Meanwhile, in Canada, not only can you expense R&D, but there is a cashable tax refund that will give you back about 60% of your developers’ salaries…
There is something similar in France, the Crédit Impôts Recherche (CIR), I remember it was around 50%. I've heard it's going to disappear though, there were abuses.
Meanwhile in one of the world's higest taxed welfare states, where you absolutely can deduct 100% of SW developer salaries I feel I've been taking crazy pills every time reading these threads. It's almost as if some folks in """Hacker""" News wanted this law to stay to further cement gigantic incumbents and make it impossible for bootstrapped companies to compete.

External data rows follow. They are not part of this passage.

-- pv_equiv track=rewrite | github.com/natiaker/Machine_Learning_class | davaleba1/task3.py | sorted_students
-- ===== SOURCE A (Python) =====
-- def sorted_students(students_list):
--     grades = {"A": [], "B": [], "C": [], "D": [], "E": [], "F": []}
--
--     for name, score in students_list.items():
--         if score > 90:
--             grades["A"].append(name)
--         elif score > 80:
--             grades["B"].append(name)
--         elif score > 70:
--             grades["C"].append(name)
--         elif score > 60:
--             grades["D"].append(name)
--         elif score > 50:
--             grades["E"].append(name)
--         else:
--             grades["F"].append(name)
--
--     for grade in grades:
--         grades[grade].sort()
--
--     final_grades = {k: v for k, v in grades.items() if v}
--
--     return final_grades
-- ===== SOURCE B (Python) =====
-- def sorted_students(students_list):
--     letters = ["A", "B", "C", "D", "E", "F"]
--     buckets = [[], [], [], [], [], []]
--     for name, score in sorted(students_list.items()):
--         buckets[min(max((90 - score) // 10 + 1, 0), 5)].append(name)
--     return {letter: bucket for letter, bucket in zip(letters, buckets) if bucket}
-- ===== Notes on version B (the rewrite author's own statement) =====
-- stated objective: alternative
-- what changed: B sorts the items once globally (lexicographically) and then buckets names in a single pass using an arithmetic clamp index into a fixed bucket array, instead of A's if-elif cascade followed by six separate per-bucket sorts; the global stable sort makes each bucket come out already name-sorted.
import Mathlib
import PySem

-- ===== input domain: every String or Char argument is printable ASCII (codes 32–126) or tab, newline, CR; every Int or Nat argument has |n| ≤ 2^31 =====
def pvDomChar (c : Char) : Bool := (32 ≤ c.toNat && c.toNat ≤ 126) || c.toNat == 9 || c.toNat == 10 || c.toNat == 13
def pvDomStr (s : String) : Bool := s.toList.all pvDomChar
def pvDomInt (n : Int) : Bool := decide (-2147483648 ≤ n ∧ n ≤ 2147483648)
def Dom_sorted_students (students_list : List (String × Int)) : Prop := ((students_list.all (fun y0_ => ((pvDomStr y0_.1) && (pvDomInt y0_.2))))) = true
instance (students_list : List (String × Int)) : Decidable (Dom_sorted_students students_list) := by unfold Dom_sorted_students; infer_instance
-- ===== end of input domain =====

-- B sorts the items once globally and buckets names by an arithmetic clamp index in one pass
-- (each bucket comes out already name-sorted), instead of A's if-elif cascade plus six per-bucket sorts.


-- ===== PORT A =====
-- state of A's loop: the six grade lists ("A","B","C","D","E","F") of the fixed-key dict
def pvStepA (g : List String × List String × List String × List String × List String × List String)
    (p : String × Int) :
    List String × List String × List String × List String × List String × List String :=
  if p.2 > 90 then (g.1 ++ [p.1], g.2.1, g.2.2.1, g.2.2.2.1, g.2.2.2.2.1, g.2.2.2.2.2)
  else if p.2 > 80 then (g.1, g.2.1 ++ [p.1], g.2.2.1, g.2.2.2.1, g.2.2.2.2.1, g.2.2.2.2.2)
  else if p.2 > 70 then (g.1, g.2.1, g.2.2.1 ++ [p.1], g.2.2.2.1, g.2.2.2.2.1, g.2.2.2.2.2)
  else if p.2 > 60 then (g.1, g.2.1, g.2.2.1, g.2.2.2.1 ++ [p.1], g.2.2.2.2.1, g.2.2.2.2.2)
  else if p.2 > 50 then (g.1, g.2.1, g.2.2.1, g.2.2.2.1, g.2.2.2.2.1 ++ [p.1], g.2.2.2.2.2)
  else (g.1, g.2.1, g.2.2.1, g.2.2.2.1, g.2.2.2.2.1, g.2.2.2.2.2 ++ [p.1])

def sorted_students (students_list : List (String × Int)) : List (String × List String) :=
  let g := students_list.foldl pvStepA ([], [], [], [], [], [])
  -- `grades[grade].sort()` per key, then `{k: v for k, v in grades.items() if v}`
  ([("A", PySem.List.sorted g.1 (fun x => x) false),
    ("B", PySem.List.sorted g.2.1 (fun x => x) false),
    ("C", PySem.List.sorted g.2.2.1 (fun x => x) false),
    ("D", PySem.List.sorted g.2.2.2.1 (fun x => x) false),
    ("E", PySem.List.sorted g.2.2.2.2.1 (fun x => x) false),
    ("F", PySem.List.sorted g.2.2.2.2.2 (fun x => x) false)]).filter (fun kv => !kv.2.isEmpty)

-- ===== PORT B =====
-- min(max((90 - score) // 10 + 1, 0), 5) — B's bucket index (0 = "A", …, 5 = "F")
def pvIdxB (score : Int) : Nat :=
  (min (max (PySem.Int.floordiv (90 - score) 10 + 1) 0) 5).toNat

-- buckets[j].append(name)
def pvStepB (bs : List (List String)) (p : String × Int) : List (List String) :=
  bs.set (pvIdxB p.2) (bs.getD (pvIdxB p.2) [] ++ [p.1])

def sorted_students_alt (students_list : List (String × Int)) : List (String × List String) :=
  let letters : List String := ["A", "B", "C", "D", "E", "F"]
  let buckets :=
    (PySem.List.sorted2 students_list Prod.fst Prod.snd false).foldl pvStepB
      [[], [], [], [], [], []]
  -- {letter: bucket for letter, bucket in zip(letters, buckets) if bucket}
  (letters.zip buckets).filter (fun kv => !kv.2.isEmpty)

-- ===== PRECONDITION & SPEC =====
def Spec_sorted_students (students_list : List (String × Int)) (out : List (String × List String)) : Prop := out = sorted_students_alt students_list
instance (students_list : List (String × Int)) (out : List (String × List String)) : Decidable (Spec_sorted_students students_list out) := by unfold Spec_sorted_students; infer_instance

-- ===== CLAIM (what is proved, stated in full; the proofs are below) =====
def Claim_equal_sorted_students : Prop := ∀ (students_list : List (String × Int)), Dom_sorted_students students_list → Spec_sorted_students students_list (sorted_students students_list)

-- ===== LEMMAS AND PROOFS =====

-- names landing in bucket i
def pvPart (i : Nat) (xs : List (String × Int)) : List String :=
  (xs.filter (fun p => pvIdxB p.2 == i)).map Prod.fst

theorem pvIdxB_cases (s : Int) :
    pvIdxB s = if 90 < s then 0 else if 80 < s then 1 else if 70 < s then 2
               else if 60 < s then 3 else if 50 < s then 4 else 5 := by
  unfold pvIdxB PySem.Int.floordiv
  rw [Int.fdiv_eq_ediv]
  split_ifs <;> omega

theorem pvPart_cons (i : Nat) (p : String × Int) (xs : List (String × Int)) :
    pvPart i (p :: xs) = (if pvIdxB p.2 = i then [p.1] else []) ++ pvPart i xs := by
  by_cases h : pvIdxB p.2 = i <;> simp [pvPart, h]

theorem pvAfold (xs : List (String × Int)) (a b c d e f : List String) :
    xs.foldl pvStepA (a, b, c, d, e, f) =
      (a ++ pvPart 0 xs, b ++ pvPart 1 xs, c ++ pvPart 2 xs,
       d ++ pvPart 3 xs, e ++ pvPart 4 xs, f ++ pvPart 5 xs) := by
  induction xs generalizing a b c d e f with
  | nil => simp [pvPart]
  | cons p xs ih =>
    have hc := pvIdxB_cases p.2
    rw [List.foldl_cons]
    simp only [pvStepA]
    split_ifs at hc ⊢ <;>
      rw [ih] <;> simp [pvPart_cons, hc, List.append_assoc]
theorem pvBfold (xs : List (String × Int)) (b0 b1 b2 b3 b4 b5 : List String) :
    xs.foldl pvStepB [b0, b1, b2, b3, b4, b5] =
      [b0 ++ pvPart 0 xs, b1 ++ pvPart 1 xs, b2 ++ pvPart 2 xs,
       b3 ++ pvPart 3 xs, b4 ++ pvPart 4 xs, b5 ++ pvPart 5 xs] := by
  induction xs generalizing b0 b1 b2 b3 b4 b5 with
  | nil => simp [pvPart]
  | cons p xs ih =>
    have hc := pvIdxB_cases p.2
    rw [List.foldl_cons]
    simp only [pvStepB]
    split_ifs at hc <;>
      simp only [hc, List.set, List.getElem?_cons, List.getD] <;>
      norm_num <;> rw [ih] <;> simp [pvPart_cons, hc, List.append_assoc]

-- the lexicographic comparison sorted2 inserts with
def pvBlex (p q : String × Int) : Bool :=
  decide (p.1 < q.1) || (!decide (q.1 < p.1) && decide (p.2 < q.2))

theorem pvBlex_true {x y : String × Int} (h : pvBlex x y = true) : x.1 ≤ y.1 := by
  simp only [pvBlex, Bool.or_eq_true, Bool.and_eq_true, Bool.not_eq_true',
    decide_eq_true_eq, decide_eq_false_iff_not] at h
  rcases h with h | ⟨h, _⟩
  · exact le_of_lt h
  · exact not_lt.mp h

theorem pvBlex_false {x y : String × Int} (h : pvBlex x y = false) : y.1 ≤ x.1 := by
  simp only [pvBlex, Bool.or_eq_false_iff, Bool.and_eq_false_iff, Bool.not_eq_false',
    decide_eq_false_iff_not, decide_eq_true_eq] at h
  exact not_lt.mp h.1

theorem pvInsertBy_pw (x : String × Int) (ys : List (String × Int))
    (h : ys.Pairwise (fun p q => p.1 ≤ q.1)) :
    (PySem.List.insertBy pvBlex x ys).Pairwise (fun p q => p.1 ≤ q.1) := by
  induction ys with
  | nil => simp [PySem.List.insertBy]
  | cons y ys ih =>
    rw [List.pairwise_cons] at h
    by_cases hb : pvBlex x y
    · simp only [PySem.List.insertBy, hb, if_true]
      refine List.pairwise_cons.mpr ⟨?_, List.pairwise_cons.mpr h⟩
      intro z hz
      rcases List.mem_cons.mp hz with rfl | hz
      · exact pvBlex_true hb
      · exact le_trans (pvBlex_true hb) (h.1 z hz)
    · simp only [PySem.List.insertBy, hb, if_false, Bool.false_eq_true]
      refine List.pairwise_cons.mpr ⟨?_, ih h.2⟩
      intro z hz
      rcases (PySem.List.mem_insertBy pvBlex x z ys).mp hz with rfl | hz
      · exact pvBlex_false (Bool.eq_false_iff.mpr hb)
      · exact h.1 z hz

-- the items-sorted list is nondecreasing in the name component
theorem pvSorted2_pairwise_fst (xs : List (String × Int)) :
    (PySem.List.sorted2 xs Prod.fst Prod.snd false).Pairwise (fun p q => p.1 ≤ q.1) := by
  have e : PySem.List.sorted2 xs Prod.fst Prod.snd false =
      List.foldl (fun acc x => PySem.List.insertBy pvBlex x acc) [] xs := rfl
  rw [e]
  have main : ∀ (ys : List (String × Int)) (acc : List (String × Int)),
      acc.Pairwise (fun p q => p.1 ≤ q.1) →
      (List.foldl (fun acc x => PySem.List.insertBy pvBlex x acc) acc ys).Pairwise
        (fun p q => p.1 ≤ q.1) := by
    intro ys
    induction ys with
    | nil => intro acc hacc; simpa using hacc
    | cons y ys ih => intro acc hacc; exact ih _ (pvInsertBy_pw y acc hacc)
  exact main xs [] (by simp)

-- sorting each bucket of names = taking the bucket out of the globally sorted items
theorem pvBucket (P : (String × Int) → Bool) (xs : List (String × Int)) :
    PySem.List.sorted ((xs.filter P).map Prod.fst) (fun x => x) false =
      ((PySem.List.sorted2 xs Prod.fst Prod.snd false).filter P).map Prod.fst := by
  apply PySem.List.sorted_id_eq_of_perm_of_pairwise
  · exact ((PySem.List.sorted2_perm xs Prod.fst Prod.snd false).filter P).map Prod.fst
  · exact List.pairwise_map.mpr ((pvSorted2_pairwise_fst xs).filter P)

theorem pvPart_sorted (i : Nat) (xs : List (String × Int)) :
    PySem.List.sorted (pvPart i xs) (fun x => x) false =
      pvPart i (PySem.List.sorted2 xs Prod.fst Prod.snd false) := by
  exact pvBucket (fun p => pvIdxB p.2 == i) xs

-- ===== VERDICT (by name: the statement is the Claim_ definition above) =====
theorem sorted_students_spec : Claim_equal_sorted_students := by
  intro xs _
  unfold Spec_sorted_students sorted_students sorted_students_alt
  rw [pvAfold, pvBfold]
  simp [List.zip, pvPart_sorted]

It's 35% of eligible spend on up to $3 million, and 15% above that (15% and 15% if the corporation is not Canadian). Further, most software development simply doesn't qualify-
https://www.canada.ca/en/revenue-agency/services/scientific-...

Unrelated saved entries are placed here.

-- ===== VERDICT (by name: the statement is the Claim_ definition above) =====
theorem length_of_the_longest_letter_spec : Claim_equal_length_of_the_longest_letter := by
  intro M D message hdom hpre
  unfold Spec_length_of_the_longest_letter
  by_cases hmt : message.toList = []
  · have h0 : message.toList.length = 0 := by rw [hmt]; rfl
    simp [length_of_the_longest_letter, length_of_the_longest_letter_alt, h0]
  · rw [A_as_loop M D message hmt, B_as_loop M D message hmt]
    have hcne := codeOf_ne message hmt
    obtain ⟨m, hm⟩ : ∃ m, (codeOf message).length = m + 1 := by
      cases h : (codeOf message).length with
      | zero => exact absurd (List.eq_nil_of_length_eq_zero h) hcne
      | succ m => exact ⟨m, rfl⟩
    rcases hpre with hempty | hfull | ⟨hok, _⟩
    · exact absurd hempty hmt
    · -- an early full-code match: A's first pass and B both return len(code)
      obtain ⟨hscan, hloopB⟩ := early_match M (codeOf message) D 0 hfull
      rw [hm, loopA, hscan, hloopB]
      simp only [hm]
      have : ((m : Int) + 1) ≠ 0 := by omega
      rw [if_pos (by push_cast; omega)]
      push_cast
      ring
    · -- every entry well-formed
      by_cases hex : ∃ d ∈ D, wordAt M d = codeOf message
      · -- a full-code match somewhere: build the prefix-OK witness and reuse early_match
        obtain ⟨d, hd, heq⟩ := hex
        obtain ⟨i, hi, hget⟩ := List.mem_iff_getElem.mp hd
        have hw : ∃ i, ∃ _ : i < D.length,
            (∀ k, k ≤ i → entryOK M (D.getD k 0) = true) ∧
            wordAt M (D.getD i 0) = codeOf message := by
          refine ⟨i, hi, ?_, ?_⟩
          · intro k hk
            have hkl : k < D.length := by omega
            rw [List.getD_eq_getElem D 0 hkl]
            exact hok _ (List.getElem_mem hkl)
          · rw [List.getD_eq_getElem D 0 hi, hget, heq]
        obtain ⟨hscan, hloopB⟩ := early_match M (codeOf message) D 0 hw
        rw [hm, loopA, hscan, hloopB]
        simp only [hm]
        rw [if_pos (by push_cast; omega)]
        push_cast
        ring
      · -- no full-code match: both sides are the capped fold
        have hno : ∀ d ∈ D, wordAt M d ≠ codeOf message := by
          intro d hd h; exact hex ⟨d, hd, h⟩
        rw [loopB_eq_bestF M (codeOf message) D 0 hok hno]
        have hA := loopA_eq_bestF M D (codeOf message) hok (codeOf message).length le_rfl
        rw [List.take_length] at hA
        rw [hA]
        by_cases hz : bestF M (codeOf message) (codeOf message).length D 0 = 0
        · simp [hz]
        · simp [hz]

If you're making websites or doing Shopify integrations, etc, that doesn't actually qualify.
Something truly novel in AI or self driving or whatever -- sure.

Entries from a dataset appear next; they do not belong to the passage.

def pvKeepF (rp : List (Int × Int)) (n m : Int) (c : Int × Int) : List PvE :=
  (if c.1 = 0 ∨ (c.1 - 1, c.2) ∉ rp then [((c.1, c.2), (c.1, c.2 + 1))] else []) ++
  (if c.1 = n - 1 ∨ (c.1 + 1, c.2) ∉ rp then [((c.1 + 1, c.2), (c.1 + 1, c.2 + 1))] else []) ++
  (if c.2 = 0 ∨ (c.1, c.2 - 1) ∉ rp then [((c.1, c.2), (c.1 + 1, c.2))] else []) ++
  (if c.2 = m - 1 ∨ (c.1, c.2 + 1) ∉ rp then [((c.1, c.2 + 1), (c.1 + 1, c.2 + 1))] else [])

lemma pvAStepF (rp : List (Int × Int)) (n m : Int) (s : PySem.Set PvE) (c : Int × Int) :
    pvAStep rp n m s c = PySem.Set.update s (pvKeepF rp n m c) := by
  obtain ⟨i, j⟩ := c
  simp only [pvAStep, pvKeepF, PySem.Set.mem_ofList, pvNormH, pvNormV]
  by_cases c1 : i = 0 ∨ (i - 1, j) ∉ rp <;> by_cases c2 : i = n - 1 ∨ (i + 1, j) ∉ rp <;>
    by_cases c3 : j = 0 ∨ (i, j - 1) ∉ rp <;> by_cases c4 : j = m - 1 ∨ (i, j + 1) ∉ rp <;>
    simp [c1, c2, c3, c4, PySem.Set.update_append, PySem.Set.update_cons, PySem.Set.update_nil]

lemma pvKeepF_eq (rp : List (Int × Int)) (n m : Int) {c : Int × Int}
    (hbc : (c.1 = 0 → (c.1 - 1, c.2) ∉ rp) ∧ (c.1 = n - 1 → (c.1 + 1, c.2) ∉ rp) ∧
           (c.2 = 0 → (c.1, c.2 - 1) ∉ rp) ∧ (c.2 = m - 1 → (c.1, c.2 + 1) ∉ rp)) :
    pvKeepF rp n m c = pvKeep rp c := by
  obtain ⟨i, j⟩ := c
  obtain ⟨k1, k2, k3, k4⟩ := hbc
  have h1 : (i = 0 ∨ (i - 1, j) ∉ rp) ↔ (i - 1, j) ∉ rp := ⟨fun h => h.elim k1 id, Or.inr⟩
  have h2 : (i = n - 1 ∨ (i + 1, j) ∉ rp) ↔ (i + 1, j) ∉ rp := ⟨fun h => h.elim k2 id, Or.inr⟩
  have h3 : (j = 0 ∨ (i, j - 1) ∉ rp) ↔ (i, j - 1) ∉ rp := ⟨fun h => h.elim k3 id, Or.inr⟩
  have h4 : (j = m - 1 ∨ (i, j + 1) ∉ rp) ↔ (i, j + 1) ∉ rp := ⟨fun h => h.elim k4 id, Or.inr⟩
  simp only [pvKeepF, pvKeep, pvQuads, h1, h2, h3, h4]
  by_cases m1 : (i - 1, j) ∈ rp <;> by_cases m2 : (i + 1, j) ∈ rp <;>
    by_cases m3 : (i, j - 1) ∈ rp <;> by_cases m4 : (i, j + 1) ∈ rp <;>
    simp [m1, m2, m3, m4]

lemma pvAFold (rp : List (Int × Int)) (n m : Int) :
    ∀ (l : List (Int × Int)) (s : PySem.Set PvE),
      l.foldl (pvAStep rp n m) s = PySem.Set.update s (l.flatMap (pvKeepF rp n m)) := by
  intro l
  induction l with
  | nil => intro s; simp [PySem.Set.update_nil]
  | cons c l ih =>
    intro s
    rw [List.foldl_cons, pvAStepF, ih, List.flatMap_cons, PySem.Set.update_append]

lemma pvA_ofList (rp : List (Int × Int)) (grid : List (List Int)) :
    get_boundary_edges rp grid =
      PySem.Set.ofList (rp.flatMap
        (pvKeepF rp grid.length (((PySem.List.pyGet? grid 0).getD []).length))) := by
  rw [pvA_eq]
  simp only [PySem.Set.empty]
  rw [pvAFold, PySem.Set.update_nil_left]

lemma pvUpdateSubset (s : PySem.Set PvE) (xs : List PvE) (h : ∀ x ∈ xs, x ∈ s) :
    PySem.Set.update s xs = s := by
  rw [PySem.Set.update_eq_append_filter]
  have hnil : (PySem.Set.ofList xs).filter (fun y => !(PySem.Set.contains s y)) = [] := by
    rw [List.filter_eq_nil_iff]
    intro a ha
    have := h a ((PySem.Set.mem_ofList _ _).1 ha)
    simp [PySem.Set.contains_iff, this]
  rw [hnil, List.append_nil]

lemma pvDedupFlat (rp : List (Int × Int)) :
    ∀ l : List (Int × Int),
      PySem.Set.ofList (l.flatMap (pvKeep rp)) =
        PySem.Set.ofList ((PySem.List.dedup l).flatMap (pvKeep rp)) := by
  intro l
  induction l using List.reverseRecOn with
  | nil => rfl
  | append_singleton l c ih =>
    have hLHS : PySem.Set.ofList ((l ++ [c]).flatMap (pvKeep rp)) =
        PySem.Set.update (PySem.Set.ofList (l.flatMap (pvKeep rp))) (pvKeep rp c) := by
      rw [List.flatMap_append, PySem.Set.ofList_append, List.flatMap_singleton]
    by_cases hc : c ∈ l
    · rw [hLHS, ih]
      have hded : PySem.List.dedup (l ++ [c]) = PySem.List.dedup l := by
        rw [PySem.List.dedup_eq_ofList, PySem.List.dedup_eq_ofList,
            PySem.Set.ofList_append_singleton]
        exact PySem.Set.add_of_mem ((PySem.Set.mem_ofList _ _).2 hc)
      rw [hded]
      apply pvUpdateSubset
      intro x hx
      rw [PySem.Set.mem_ofList]
      exact List.mem_flatMap.2 ⟨c, by
        rw [PySem.List.dedup_eq_ofList]
        exact (PySem.Set.mem_ofList _ _).2 hc, hx⟩
    · have hded : PySem.List.dedup (l ++ [c]) = PySem.List.dedup l ++ [c] := by
        rw [PySem.List.dedup_eq_ofList, PySem.List.dedup_eq_ofList,
            PySem.Set.ofList_append_singleton]
        exact PySem.Set.add_of_not_mem (fun h => hc ((PySem.Set.mem_ofList _ _).1 h))
      rw [hLHS, ih, hded, List.flatMap_append, PySem.Set.ofList_append, List.flatMap_singleton]

lemma pvKeepBnd (rp : List (Int × Int)) {c : Int × Int} (hc : c ∈ rp) :
    pvKeep rp c = (pvEdges c).filter (pvBnd rp) := by
  unfold pvKeep pvEdges
  rw [List.filter_map]
  congr 1
  apply List.filter_congr
  intro q hq
  rcases pvGen hq with ⟨hg1, hg2⟩ | ⟨hg1, hg2⟩ <;>
    (simp only [Function.comp, pvBnd, hg1, hg2]
     by_cases hv : q.2 ∈ rp <;> simp [hv, hc])

lemma pvFilterFlat (p : PvE → Bool) :
    ∀ l : List (Int × Int),
      (l.flatMap pvEdges).filter p = l.flatMap (fun c => (pvEdges c).filter p) := by
  intro l
  induction l with
  | nil => rfl
  | cons c l ih => simp [List.flatMap_cons, List.filter_append, ih]

lemma pvHead (grid : List (List Int)) :
    ((grid.headD []).length : Int) = (((PySem.List.pyGet? grid 0).getD []).length : Int) := by
  cases grid <;> simp [PySem.List.pyGet?, PySem.List.pyIdx?]

lemma pvNotMemB (rp : List (Int × Int)) (grid : List (List Int)) {e : PvE}
    (hg1 : pvG1 e ∈ rp) (hg2 : pvG2 e ∈ rp)
    (hshape : ∃ c₀ ∈ PySem.List.dedup rp, e ∈ pvEdges c₀) :
    e ∉ get_boundary_edges_alt rp grid := by
  obtain ⟨-, -, hmem⟩ :=
    pvMain rp ((PySem.List.dedup rp).flatMap pvEdges) [] []
      (by simpa using pvHcnt rp) List.nodup_nil rfl (by simp)
  rw [pvB_eq, pvFoldFlat]
  simp only [PySem.Set.empty]
  intro hin
  have hodd : ((PySem.List.dedup rp).flatMap pvEdges).count e % 2 = 1 := by
    simpa using (hmem e).1 hin
  have hc := pvHcnt rp e (List.mem_flatMap.2 hshape)
  rw [if_neg (by simp [pvBnd, hg1, hg2])] at hc
  omega

lemma pvMemA (rp : List (Int × Int)) (grid : List (List Int)) {e : PvE} {c : Int × Int}
    (hc : c ∈ rp)
    (hk : e ∈ pvKeepF rp grid.length (((PySem.List.pyGet? grid 0).getD []).length) c) :
    e ∈ get_boundary_edges rp grid := by
  rw [pvA_ofList]
  exact (PySem.Set.mem_ofList _ _).2 (List.mem_flatMap.2 ⟨c, hc, hk⟩)

lemma pvMemDedup (rp : List (Int × Int)) {c : Int × Int} (hc : c ∈ rp) :
    c ∈ PySem.List.dedup rp := by
  rw [PySem.List.dedup_eq_ofList]
  exact (PySem.Set.mem_ofList _ _).2 hc

-- ===== VERDICT (by name: the statement is the Claim_ definition above) =====
theorem get_boundary_edges_spec : Claim_unchanged_get_boundary_edges := by
  intro rp grid _ _
  unfold Spec_get_boundary_edges
  intro hD
  -- outside D_, A's border shortcuts never fire together with a present neighbour
  have hbc : ∀ c ∈ rp,
      (c.1 = 0 → (c.1 - 1, c.2) ∉ rp) ∧
      (c.1 = (grid.length : Int) - 1 → (c.1 + 1, c.2) ∉ rp) ∧
      (c.2 = 0 → (c.1, c.2 - 1) ∉ rp) ∧
      (c.2 = (((PySem.List.pyGet? grid 0).getD []).length : Int) - 1 → (c.1, c.2 + 1) ∉ rp) := by
    intro c hc
    refine ⟨?_, ?_, ?_, ?_⟩
    · intro h0 hm
      have e1 : c.1 - 1 + 1 = c.1 := by omega
      exact hD ⟨(c.1 - 1, c.2), hm, Or.inl ⟨by simpa [e1] using hc, Or.inl (by omega)⟩⟩
    · intro h0 hm
      exact hD ⟨c, hc, Or.inl ⟨hm, Or.inr h0⟩⟩
    · intro h0 hm
      have e1 : c.2 - 1 + 1 = c.2 := by omega
      exact hD ⟨(c.1, c.2 - 1), hm, Or.inr ⟨by simpa [e1] using hc, Or.inl (by omega)⟩⟩
    · intro h0 hm
      exact hD ⟨c, hc, Or.inr ⟨hm, Or.inr (by rw [pvHead]; exact h0)⟩⟩
  -- B side: the toggle fold over the flattened edge stream keeps exactly the boundary edges
  obtain ⟨hnd, hfil, hmem⟩ :=
    pvMain rp ((PySem.List.dedup rp).flatMap pvEdges) [] []
      (by simpa using pvHcnt rp) List.nodup_nil rfl (by simp)
  have hall : ∀ e ∈ ((PySem.List.dedup rp).flatMap pvEdges).foldl pvToggle [],
      pvBnd rp e = true := by
    intro e he
    have hodd : ((PySem.List.dedup rp).flatMap pvEdges).count e % 2 = 1 := by
      simpa using (hmem e).1 he
    have heF : e ∈ (PySem.List.dedup rp).flatMap pvEdges := List.count_pos_iff.1 (by omega)
    have := pvHcnt rp e heF
    by_contra hb'
    rw [if_neg (by simpa using hb')] at this
    omega
  have hBeq : ((PySem.List.dedup rp).flatMap pvEdges).foldl pvToggle [] =
      ((PySem.List.dedup rp).flatMap pvEdges).filter (pvBnd rp) :=
    (List.filter_eq_self.2 hall).symm.trans (by simpa using hfil)
  -- A side
  have hfk : ∀ l : List (Int × Int), (∀ c ∈ l, c ∈ rp) →
      l.flatMap (pvKeepF rp grid.length (((PySem.List.pyGet? grid 0).getD []).length)) =
      l.flatMap (pvKeep rp) := by
    intro l
    induction l with
    | nil => intro _; rfl
    | cons c l ih =>
      intro hl
      rw [List.flatMap_cons, List.flatMap_cons, pvKeepF_eq rp _ _ (hbc c (hl c (by simp))),
          ih (fun x hx => hl x (by simp [hx]))]
  have hfm : ∀ l : List (Int × Int), (∀ c ∈ l, c ∈ rp) →
      l.flatMap (pvKeep rp) = l.flatMap (fun c => (pvEdges c).filter (pvBnd rp)) := by
    intro l
    induction l with
    | nil => intro _; rfl
    | cons c l ih =>
      intro hl
      rw [List.flatMap_cons, List.flatMap_cons, pvKeepBnd rp (hl c (by simp)),
          ih (fun x hx => hl x (by simp [hx]))]
  have hmemD : ∀ x : Int × Int, x ∈ PySem.List.dedup rp ↔ x ∈ rp := by
    intro x; simp [PySem.List.dedup_eq_ofList, PySem.Set.mem_ofList]
  rw [pvA_ofList, pvB_eq, pvFoldFlat]
  simp only [PySem.Set.empty]
  rw [hBeq, hfk rp (fun c hc => hc), pvDedupFlat rp rp,
      hfm _ (fun c hc => (hmemD c).1 hc), ← pvFilterFlat]
  have hnd' : (((PySem.List.dedup rp).flatMap pvEdges).filter (pvBnd rp)).Nodup := by
    rw [← hBeq]; exact hnd
  exact PySem.Set.ofList_eq_self_of_nodup _ hnd'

So it means that indirectly, developers' salaries are not a taxable income in Canada if they are working on R&D? Meaning, they do pay taxes on their income, but their employer gets those taxes back, so if tax is 60%, the employer could pay 250% of what they'd pay otherwise, get 150% back, then the developer pays 150% of taxes, and gets 100%, so in effect the salary is tax-free. Is that what you meant to say?
If so, it sounds almost too good to be true. Why aren't all startups in Canada?
I hate to see this, but you’re comparing two completely different systems. Like it or not, but Canada is much more “socialist”, you can’t expect it in any case to be like US or viceversa.
You can only expense Canadian R&D expenses; meaning anything that is not completely used up almost immediately is treated as an asset. This makes almost no difference for software development, but is very important (and disadvantageous) in more capital-intensive industries.